最低滞在期間7日の意味は?上限はあるのか?

最低6泊7日の滞在が必要です。滞在期間の上限はありません。2泊3日に緩和される予定

25㎡の図り方は?

壁心(上から見た壁の厚みや柱の中心線から、その囲まれた床面積)です。面積は、台所、トイレ、風呂、クローゼットを含む、ベランダは含みません。

マンション又は戸建てで、居住しながら、一部の部屋のみを滞在施設として認定を受けることはできるか。

居室と併せて風呂、トイレ、台所を賃貸借により滞在者に独占的に使用させることが必要であり、施設の持ち主が居住しながら、ホームステイのような形態で一部の部屋のみを貸すことはできません。

マンションや戸建てで、風呂、トイレ、台所を共用で、個室を別々の契約で貸すことは可能か?

居室と併せて風呂、トイレ、台所を賃貸借により滞在者も独占的に使用させることが必要であり、戸建一棟、あるいは居室全体を 1 契約で貸すことは可能ですが、個室を別々の契約で貸すことはできません。

特区地域内では、民泊が合法化されるのか?

本事業の認定を受ければ旅館業法の適用除外として事業を実施することができますが、認定を受けず、また、旅館業法の許可を得ないで、「宿泊料を受けて、人に寝具を使用して施設を利用させる営業」を行うことは旅館業法違
反となり、できません。

認定対象は、居室か?棟単位か?

同一事業者であれば、棟単位で、居室を特定して認定します。

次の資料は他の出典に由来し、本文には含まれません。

-- pv_equiv track=rewrite | github.com/TheEleventhAvatar/AutoDocAgent | backend/form_filler.py | _find_matching_excel_column
-- ===== SOURCE A (Python) =====
-- from typing import Dict, Any, List
--
-- def _find_matching_excel_column(data_field: str, headers: List[str]) -> str:
--     """Find matching Excel column header for data field"""
--     data_field_lower = data_field.lower()
--
--     # Exact match
--     for header in headers:
--         if header == data_field_lower:
--             return header
--
--     # Partial match
--     for header in headers:
--         if data_field_lower in header or header in data_field_lower:
--             return header
--
--     # Synonym matching (same logic as PDF)
--     synonyms = {
--         "name": ["full_name", "applicant", "person"],
--         "email": ["email_address", "mail"],
--         "phone": ["phone_number", "telephone", "mobile"],
--         "address": ["street_address", "residence"],
--         "date_of_birth": ["dob", "birth_date"],
--         "pan": ["pan_number", "pan_no"],
--         "aadhar": ["aadhaar", "uid"]
--     }
--
--     for canonical, synonym_list in synonyms.items():
--         if data_field_lower in [canonical] + synonym_list:
--             for header in headers:
--                 if header in [canonical] + synonym_list:
--                     return header
--
--     return None
-- ===== SOURCE B (Python) =====
-- def _find_matching_excel_column(data_field, headers):
--     """Find matching Excel column header for data field (single-pass best-rank)."""
--     data_field_lower = data_field.lower()
--
--     synonyms = {
--         "name": ["full_name", "applicant", "person"],
--         "email": ["email_address", "mail"],
--         "phone": ["phone_number", "telephone", "mobile"],
--         "address": ["street_address", "residence"],
--         "date_of_birth": ["dob", "birth_date"],
--         "pan": ["pan_number", "pan_no"],
--         "aadhar": ["aadhaar", "uid"]
--     }
--
--     # the one synonym group containing the field (groups are disjoint), or []
--     group = []
--     for canonical, synonym_list in synonyms.items():
--         if data_field_lower == canonical or data_field_lower in synonym_list:
--             group = [canonical] + synonym_list
--             break
--
--     best_rank = 3
--     best = None
--     for header in headers:
--         if header == data_field_lower:
--             return header  # rank 0: nothing can beat an exact match
--         elif data_field_lower in header or header in data_field_lower:
--             rank = 1
--         elif header in group:
--             rank = 2
--         else:
--             continue
--         if rank < best_rank:
--             best_rank = rank
--             best = header
--     return best
-- ===== Notes on version B (the rewrite author's own statement) =====
-- stated objective: alternative
-- what changed: A scans headers three times (exact, partial, then per-synonym-group); B locates the synonym group containing the field once and makes a single pass over headers tracking the best (lowest) match rank, returning early on an exact match.
import Mathlib
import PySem

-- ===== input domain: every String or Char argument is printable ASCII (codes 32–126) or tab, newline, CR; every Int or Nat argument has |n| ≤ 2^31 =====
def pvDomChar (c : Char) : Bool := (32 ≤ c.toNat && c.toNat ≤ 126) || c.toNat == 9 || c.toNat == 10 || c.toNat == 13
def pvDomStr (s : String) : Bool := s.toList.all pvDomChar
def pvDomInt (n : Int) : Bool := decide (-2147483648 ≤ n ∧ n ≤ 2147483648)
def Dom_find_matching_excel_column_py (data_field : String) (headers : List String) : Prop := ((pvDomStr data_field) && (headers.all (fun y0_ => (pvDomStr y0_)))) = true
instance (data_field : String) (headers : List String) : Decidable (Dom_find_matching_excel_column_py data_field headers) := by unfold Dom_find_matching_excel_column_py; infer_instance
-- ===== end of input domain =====

-- B replaces A's three sequential scans of `headers` by one pass tracking the best
-- (lowest) match rank, with the synonym group located once up front (objective: alternative).

-- the synonyms dict (same constant in both programs)
def pvSynonyms : List (String × List String) :=
  [("name", ["full_name", "applicant", "person"]),
   ("email", ["email_address", "mail"]),
   ("phone", ["phone_number", "telephone", "mobile"]),
   ("address", ["street_address", "residence"]),
   ("date_of_birth", ["dob", "birth_date"]),
   ("pan", ["pan_number", "pan_no"]),
   ("aadhar", ["aadhaar", "uid"])]

-- ===== PORT A =====
-- A's third stage: scan the synonym groups; for the group containing f, scan headers
def pvASyn (f : String) (headers : List String) : List (String × List String) → Option String
  | [] => none
  | (c, syns) :: rest =>
    if (c :: syns).contains f then
      match headers.find? (fun h => (c :: syns).contains h) with
      | some h => some h
      | none => pvASyn f headers rest
    else pvASyn f headers rest

def find_matching_excel_column_py (data_field : String) (headers : List String) : Option String :=
  let f := PySem.Str.lower data_field
  match headers.find? (fun h => h == f) with
  | some h => some h
  | none =>
    match headers.find? (fun h => PySem.Str.isIn f h || PySem.Str.isIn h f) with
    | some h => some h
    | none => pvASyn f headers pvSynonyms

-- ===== PORT B =====
-- the synonym group containing f ([canonical] + list), or [] if none
def pvGroupOf (f : String) : List (String × List String) → List String
  | [] => []
  | (c, syns) :: rest =>
    if f == c || syns.contains f then c :: syns else pvGroupOf f rest

-- single pass over headers, keeping the best (lowest) rank and its first header
def pvBLoop (f : String) (g : List String) :
    List String → Nat → Option String → Option String
  | [], _, best => best
  | h :: rest, bestRank, best =>
    if h == f then some h  -- rank 0: nothing can beat an exact match
    else if PySem.Str.isIn f h || PySem.Str.isIn h f then
      if 1 < bestRank then pvBLoop f g rest 1 (some h) else pvBLoop f g rest bestRank best
    else if g.contains h then
      if 2 < bestRank then pvBLoop f g rest 2 (some h) else pvBLoop f g rest bestRank best
    else pvBLoop f g rest bestRank best

def find_matching_excel_column_py_alt (data_field : String) (headers : List String) : Option String :=
  let f := PySem.Str.lower data_field
  pvBLoop f (pvGroupOf f pvSynonyms) headers 3 none

-- ===== PRECONDITION & SPEC =====
def Spec_find_matching_excel_column_py (data_field : String) (headers : List String) (out : Option String) : Prop := out = find_matching_excel_column_py_alt data_field headers
instance (data_field : String) (headers : List String) (out : Option String) : Decidable (Spec_find_matching_excel_column_py data_field headers out) := by unfold Spec_find_matching_excel_column_py; infer_instance

-- ===== CLAIM (what is proved, stated in full; the proofs are below) =====
def Claim_equal_find_matching_excel_column_py : Prop := ∀ (data_field : String) (headers : List String), Dom_find_matching_excel_column_py data_field headers → Spec_find_matching_excel_column_py data_field headers (find_matching_excel_column_py data_field headers)

-- ===== LEMMAS AND PROOFS =====

-- characterisation of B's loop in terms of the three find?'s A performs
theorem pvBLoop_eq (f : String) (g : List String) :
    ∀ (hs : List String) (r : Nat) (best : Option String),
    pvBLoop f g hs r best =
      match hs.find? (fun h => h == f) with
      | some h => some h
      | none =>
        if r ≤ 1 then best else
        match hs.find? (fun h => PySem.Str.isIn f h || PySem.Str.isIn h f) with
        | some h => some h
        | none =>
          if r ≤ 2 then best else
          match hs.find? (fun h => g.contains h) with
          | some h => some h
          | none => best := by
  intro hs
  induction hs with
  | nil => intro r best; simp [pvBLoop]
  | cons h rest ih =>
    intro r best
    by_cases h0 : (h == f) = true
    · simp [pvBLoop, h0]
    · by_cases h1 : (PySem.Chars.isIn f.toList h.toList || PySem.Chars.isIn h.toList f.toList) = true
      · by_cases hr : 1 < r
        · have hr1 : ¬ r ≤ 1 := by omega
          simp only [pvBLoop]
          rw [if_neg (by simp [h0]), if_pos (by simpa using h1), if_pos hr, ih]
          simp [h0, h1, hr1]
        · have hr1 : r ≤ 1 := by omega
          simp only [pvBLoop]
          rw [if_neg (by simp [h0]), if_pos (by simpa using h1), if_neg hr, ih]
          simp [h0, hr1]
      · by_cases h2 : h ∈ g
        · by_cases hr : 2 < r
          · have hr1 : ¬ r ≤ 1 := by omega
            have hr2 : ¬ r ≤ 2 := by omega
            simp only [pvBLoop]
            rw [if_neg (by simp [h0]), if_neg (by simpa using h1), if_pos (by simpa using h2), if_pos hr, ih]
            simp [h0, h1, h2, hr1, hr2]
          · have hr2 : r ≤ 2 := by omega
            simp only [pvBLoop]
            rw [if_neg (by simp [h0]), if_neg (by simpa using h1), if_pos (by simpa using h2), if_neg hr, ih]
            by_cases hr1 : r ≤ 1 <;>
              simp [h0, h1, hr1, hr2]
        · simp only [pvBLoop]
          rw [if_neg (by simp [h0]), if_neg (by simpa using h1), if_neg (by simpa using h2), ih]
          simp [h0, h1, h2]

-- if f is in no group of syns, A's synonym stage returns none
theorem pvASyn_none (f : String) (hs : List String) :
    ∀ (syns : List (String × List String)),
    (∀ p ∈ syns, (p.1 :: p.2).contains f = false) →
    pvASyn f hs syns = none := by
  intro syns
  induction syns with
  | nil => intro _; simp [pvASyn]
  | cons p rest ih =>
    intro hall
    obtain ⟨c, s⟩ := p
    have hc := hall (c, s) (by simp)
    simp only [pvASyn, hc, Bool.false_eq_true, if_false]
    exact ih (fun q hq => hall q (by simp [hq]))

-- with pairwise-disjoint groups, A's synonym stage is one find? over f's group
theorem pvASyn_eq (f : String) (hs : List String) :
    ∀ (syns : List (String × List String)),
    List.Pairwise (fun p q => ∀ x, (p.1 :: p.2).contains x = true → (q.1 :: q.2).contains x = false) syns →
    pvASyn f hs syns = hs.find? (fun h => (pvGroupOf f syns).contains h) := by
  intro syns
  induction syns with
  | nil =>
    intro _
    simp only [pvASyn, pvGroupOf]
    rw [eq_comm, List.find?_eq_none]
    intro x _
    simp
  | cons p rest ih =>
    intro hpw
    obtain ⟨c, s⟩ := p
    rw [List.pairwise_cons] at hpw
    by_cases hin : ((c :: s).contains f) = true
    · have hin' : (f == c || s.contains f) = true := by
        rw [List.contains_cons] at hin; exact hin
      have hgrp : pvGroupOf f ((c, s) :: rest) = c :: s := by
        simp only [pvGroupOf]; rw [if_pos hin']
      have hnone : pvASyn f hs rest = none :=
        pvASyn_none f hs rest (fun q hq => hpw.1 q hq f hin)
      rw [hgrp]
      simp only [pvASyn, hin, if_true, hnone]
      cases hf : hs.find? (fun h => (c :: s).contains h) <;> simp
    · have hin' : ¬ (f == c || s.contains f) = true := by
        rw [List.contains_cons] at hin; exact hin
      have hgrp : pvGroupOf f ((c, s) :: rest) = pvGroupOf f rest := by
        simp only [pvGroupOf]; rw [if_neg hin']
      simp only [pvASyn, hin, Bool.false_eq_true, if_false]
      rw [hgrp, ih hpw.2]

theorem pvSynonyms_disjoint :
    List.Pairwise (fun p q => ∀ x, (p.1 :: p.2).contains x = true → (q.1 :: q.2).contains x = false) pvSynonyms := by
  have hdec : List.Pairwise (fun p q => ∀ x ∈ p.1 :: p.2, x ∉ q.1 :: q.2) pvSynonyms := by
    decide
  refine hdec.imp ?_
  intro p q hpq x hx
  have hx' : x ∈ p.1 :: p.2 := by simpa using hx
  simpa using hpq x hx'

-- ===== VERDICT (by name: the statement is the Claim_ definition above) =====
theorem find_matching_excel_column_py_spec : Claim_equal_find_matching_excel_column_py := by
  intro data_field headers _
  unfold Spec_find_matching_excel_column_py
  unfold find_matching_excel_column_py find_matching_excel_column_py_alt
  dsimp only
  rw [pvBLoop_eq, pvASyn_eq _ _ _ pvSynonyms_disjoint]
  cases h1 : headers.find? (fun h => h == PySem.Str.lower data_field) <;>
  cases h2 : headers.find? (fun h => PySem.Str.isIn (PySem.Str.lower data_field) h || PySem.Str.isIn h (PySem.Str.lower data_field)) <;>
  cases h3 : headers.find? (fun h => (pvGroupOf (PySem.Str.lower data_field) pvSynonyms).contains h) <;>
  simp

(同じ棟で部屋を追加する場合は変更認定)

 今後の動向

取り締まりがどの程度強化されるかが、まだわかりませんが、まずは事業規模の大きな民泊業者が対象になっていくでしょう。

京都市では、本格的に取り締まりが始まっていて、まずは大規模に事業展開していた業者から摘発されていきました。

警察がどの程度関与していくかですが、行政はやる時はやるので、あと5年もしたら違法民泊業者は一掃されている可能性があります。

外国人の運営している違法民泊も、徐々に摘発されていくでしょう。

併せて簡易宿所の許可要件が緩和される可能性があります。

大阪市内では、中規模ホテルの建設が相次いでおり、ホテル業界としては大規模な投資をする以上、民泊が増え続けるのは困ります。

大阪市側としては、無秩序に違法民泊が増えると住環境に与える影響も大きいので、簡易宿所と特区民泊は認めるが、他の違法民泊を取り締まることによって、住環境の保全とホテル業界との利益衡量を図るのではないでしょうか。